Wir haben nun eine Androhung zur Abmahnung weil wir Chai Indian Summer verwenden (nicht angemeldet).
Sehr geehrter Fragesteller,
Sie müssen hier strikt das formelle Eintragungsverfahren und die materielle Verwechslungsgefahr unterscheiden.
Beim DPMA eintragen können Sie "WORTMARKE" auch dann wenn "Wortmarke" bereits eingetragen ist. Das DPMA prüft nämlich nur, ob Sie sämtliche Voraussetzungen für eine Eintragung erfüllen (= formelle Prüfung). Nicht hingegen wird eine materiell-rechtliche Prüfung vorgenommen. Letzere hätte auch die Prüfung hinsichtlich der Verwechslungsgefahr zum Gegenstand.

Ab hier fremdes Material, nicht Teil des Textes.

-- pv_equiv track=rewrite | github.com/g4nd4lf/AdventOfCode | 2021/reto_day15.py | singleSmall
-- ===== SOURCE A (Python) =====
-- def singleSmall(vertex,path=[]):
--     if vertex.isupper():
--         return True
--     elif (vertex=='start' or vertex=='end'):
--         return False
--     else:
--         minusc=[x for x in path if x.islower()]
--         return not (len(minusc))!=len(set(minusc))
-- ===== SOURCE B (Python) =====
-- def singleSmall(vertex, path=[]):
--     if vertex.isupper():
--         return True
--     if vertex == 'start' or vertex == 'end':
--         return False
--     minusc = sorted(x for x in path if x.islower())
--     for i in range(1, len(minusc)):
--         if minusc[i - 1] == minusc[i]:
--             return False
--     return True
-- ===== Notes on version B (the rewrite author's own statement) =====
-- stated objective: alternative
-- what changed: Replaces A's build-a-set-and-compare-lengths duplicate test on the lowercase path elements with sort-then-adjacent-scan with early exit at the first equal neighbouring pair.
import Mathlib
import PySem

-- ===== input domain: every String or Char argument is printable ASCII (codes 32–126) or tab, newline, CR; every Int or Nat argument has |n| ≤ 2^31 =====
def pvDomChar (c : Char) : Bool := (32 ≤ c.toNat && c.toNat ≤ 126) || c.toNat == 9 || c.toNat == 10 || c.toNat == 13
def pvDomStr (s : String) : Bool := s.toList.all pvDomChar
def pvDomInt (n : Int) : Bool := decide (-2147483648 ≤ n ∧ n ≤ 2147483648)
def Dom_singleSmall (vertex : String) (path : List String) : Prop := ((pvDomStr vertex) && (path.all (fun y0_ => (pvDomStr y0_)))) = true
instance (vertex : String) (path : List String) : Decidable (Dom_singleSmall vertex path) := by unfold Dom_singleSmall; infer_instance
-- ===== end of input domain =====

-- B replaces A's set-length duplicate test on the lowercase path elements by a
-- sort-then-adjacent-scan with early exit; same value everywhere (alternative algorithm).

-- ===== PORT A =====
-- str.isupper(): at least one cased character and no lowercase one (exact on the ASCII domain,
-- where the cased characters are exactly the letters).
def pyStrIsupper (s : String) : Bool :=
  s.toList.any PySem.Chars.isalpha && s.toList.all (fun c => !PySem.Chars.islower c)

-- str.islower(): at least one cased character and no uppercase one (exact on the ASCII domain).
def pyStrIslower (s : String) : Bool :=
  s.toList.any PySem.Chars.isalpha && s.toList.all (fun c => !PySem.Chars.isupper c)

def singleSmall (vertex : String) (path : List String) : Bool :=
  if pyStrIsupper vertex then true
  else if vertex == "start" || vertex == "end" then false
  else
    let minusc := path.filter (fun x => pyStrIslower x)
    -- not (len(minusc) != len(set(minusc)))
    decide (¬ ((minusc.length : Int) ≠ ((PySem.Set.ofList minusc).length : Int)))

-- ===== PORT B =====
-- the for-loop of Source B: scan adjacent pairs, return False at the first equal pair
def adjScan : List String → Bool
  | [] => true
  | [_] => true
  | a :: b :: t => if a == b then false else adjScan (b :: t)

def singleSmall_alt (vertex : String) (path : List String) : Bool :=
  if pyStrIsupper vertex then true
  else if vertex == "start" || vertex == "end" then false
  else
    adjScan (PySem.List.sorted (path.filter (fun x => pyStrIslower x)) (fun x => x) false)

-- ===== PRECONDITION & SPEC =====
def Spec_singleSmall (vertex : String) (path : List String) (out : Bool) : Prop := out = singleSmall_alt vertex path
instance (vertex : String) (path : List String) (out : Bool) : Decidable (Spec_singleSmall vertex path out) := by unfold Spec_singleSmall; infer_instance

-- ===== CLAIM (what is proved, stated in full; the proofs are below) =====
def Claim_equal_singleSmall : Prop := ∀ (vertex : String) (path : List String), Dom_singleSmall vertex path → Spec_singleSmall vertex path (singleSmall vertex path)

-- ===== LEMMAS AND PROOFS =====

-- set(l) has the size of l exactly when l has no duplicates
theorem ofList_length_eq_iff (l : List String) :
    (PySem.Set.ofList l).length = l.length ↔ l.Nodup := by
  constructor
  · intro h
    have hsub : PySem.Set.ofList l ⊆ l := fun a ha => (PySem.Set.mem_ofList l a).1 ha
    have hsp : (PySem.Set.ofList l).Subperm l :=
      List.subperm_of_subset (PySem.Set.nodup_ofList l) hsub
    have hperm : (PySem.Set.ofList l).Perm l := hsp.perm_of_length_le (le_of_eq h.symm)
    exact hperm.nodup_iff.mp (PySem.Set.nodup_ofList l)
  · intro h
    have hperm : (PySem.Set.ofList l).Perm l := by
      apply (List.perm_ext_iff_of_nodup (PySem.Set.nodup_ofList l) h).2
      intro a; exact PySem.Set.mem_ofList l a
    exact hperm.length_eq

-- on a ≤-sorted list the adjacent scan detects exactly the duplicates
theorem adjScan_eq_true_iff (l : List String) (hp : l.Pairwise (· ≤ ·)) :
    adjScan l = true ↔ l.Nodup := by
  induction l with
  | nil => simp [adjScan]
  | cons a t ih =>
    cases t with
    | nil => simp [adjScan]
    | cons b u =>
      rw [List.pairwise_cons] at hp
      obtain ⟨hab, hbu⟩ := hp
      by_cases h : a = b
      · subst h
        simp [adjScan]
      · have hne : (a == b) = false := by simp [h]
        have hnotmem : a ∉ b :: u := by
          intro hmem
          rcases List.mem_cons.1 hmem with h1 | h2
          · exact h h1
          · have hba : b ≤ a := (List.pairwise_cons.1 hbu).1 a h2
            exact h (le_antisymm (hab b (by simp)) hba)
        rw [show adjScan (a :: b :: u) = adjScan (b :: u) by simp [adjScan, hne]]
        rw [ih hbu]
        simp [List.nodup_cons, hnotmem]

theorem singleSmall_eq (vertex : String) (path : List String) :
    singleSmall vertex path = singleSmall_alt vertex path := by
  unfold singleSmall singleSmall_alt
  by_cases h1 : pyStrIsupper vertex
  · simp [h1]
  · by_cases h2 : (vertex == "start" || vertex == "end") = true
    · simp [h1, h2]
    · simp only [h1, h2, if_false, Bool.false_eq_true]
      set minusc := path.filter (fun x => pyStrIslower x) with hm
      set s := PySem.List.sorted minusc (fun x => x) false with hs
      have hperm : s.Perm minusc := PySem.List.sorted_perm minusc (fun x => x) false
      have hpw : s.Pairwise (· ≤ ·) := PySem.List.sorted_pairwise minusc (fun x => x)
      have hadj : adjScan s = true ↔ minusc.Nodup := by
        rw [adjScan_eq_true_iff s hpw]; exact hperm.nodup_iff
      by_cases hnd : minusc.Nodup
      · have hlen : (PySem.Set.ofList minusc).length = minusc.length :=
          (ofList_length_eq_iff minusc).2 hnd
        have : adjScan s = true := hadj.2 hnd
        simp [this, hlen]
      · have hlen : (PySem.Set.ofList minusc).length ≠ minusc.length := by
          intro h; exact hnd ((ofList_length_eq_iff minusc).1 h)
        have hadjf : adjScan s = false := by
          cases hb : adjScan s
          · rfl
          · exact absurd (hadj.1 hb) hnd
        have hlen' : (minusc.length : Int) ≠ ((PySem.Set.ofList minusc).length : Int) := by
          intro h; exact hlen (by exact_mod_cast h.symm)
        simp [hadjf, hlen']

-- ===== VERDICT (by name: the statement is the Claim_ definition above) =====
theorem singleSmall_spec : Claim_equal_singleSmall := by
  intro vertex path _
  unfold Spec_singleSmall
  exact singleSmall_eq vertex path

Liegt ein markenrechtlicher (materieller) Verstoß vor, und dies ist bei bestehender Verwechslungsgefahr der Fall, obliegt es dem Inhaber der verletzten Marke gegen die Verletzung seiner Markenrechte vorzugehen. Hat dieses Vorgehen Erfolg, kann die verletzende Marke gelöscht werden.
Ob tatsächlich eine Verwechslungsgefahr besteht, ist - wie bereits ausführlich dargelegt - für den Einzelfall zu entscheiden. Hierzu bedarf es einer genauen Prüfung des konkreten Falles. Diese ist jedoch im Rahmen dieses Portals und aufgrund Ihres Einsatzes nicht möglich. Hier kann lediglich ein erster Überblick gegeben werden.
Ich empfehle Ihnen daher, sich umfassend rechtlich beraten zu lassen. Falls Sie Interesse haben, bin ich diesbezüglich gern für Sie zu einem angemessenen Honorar bereit.
Ich hoffe, Ihre Nachfrage beantwortet zu haben.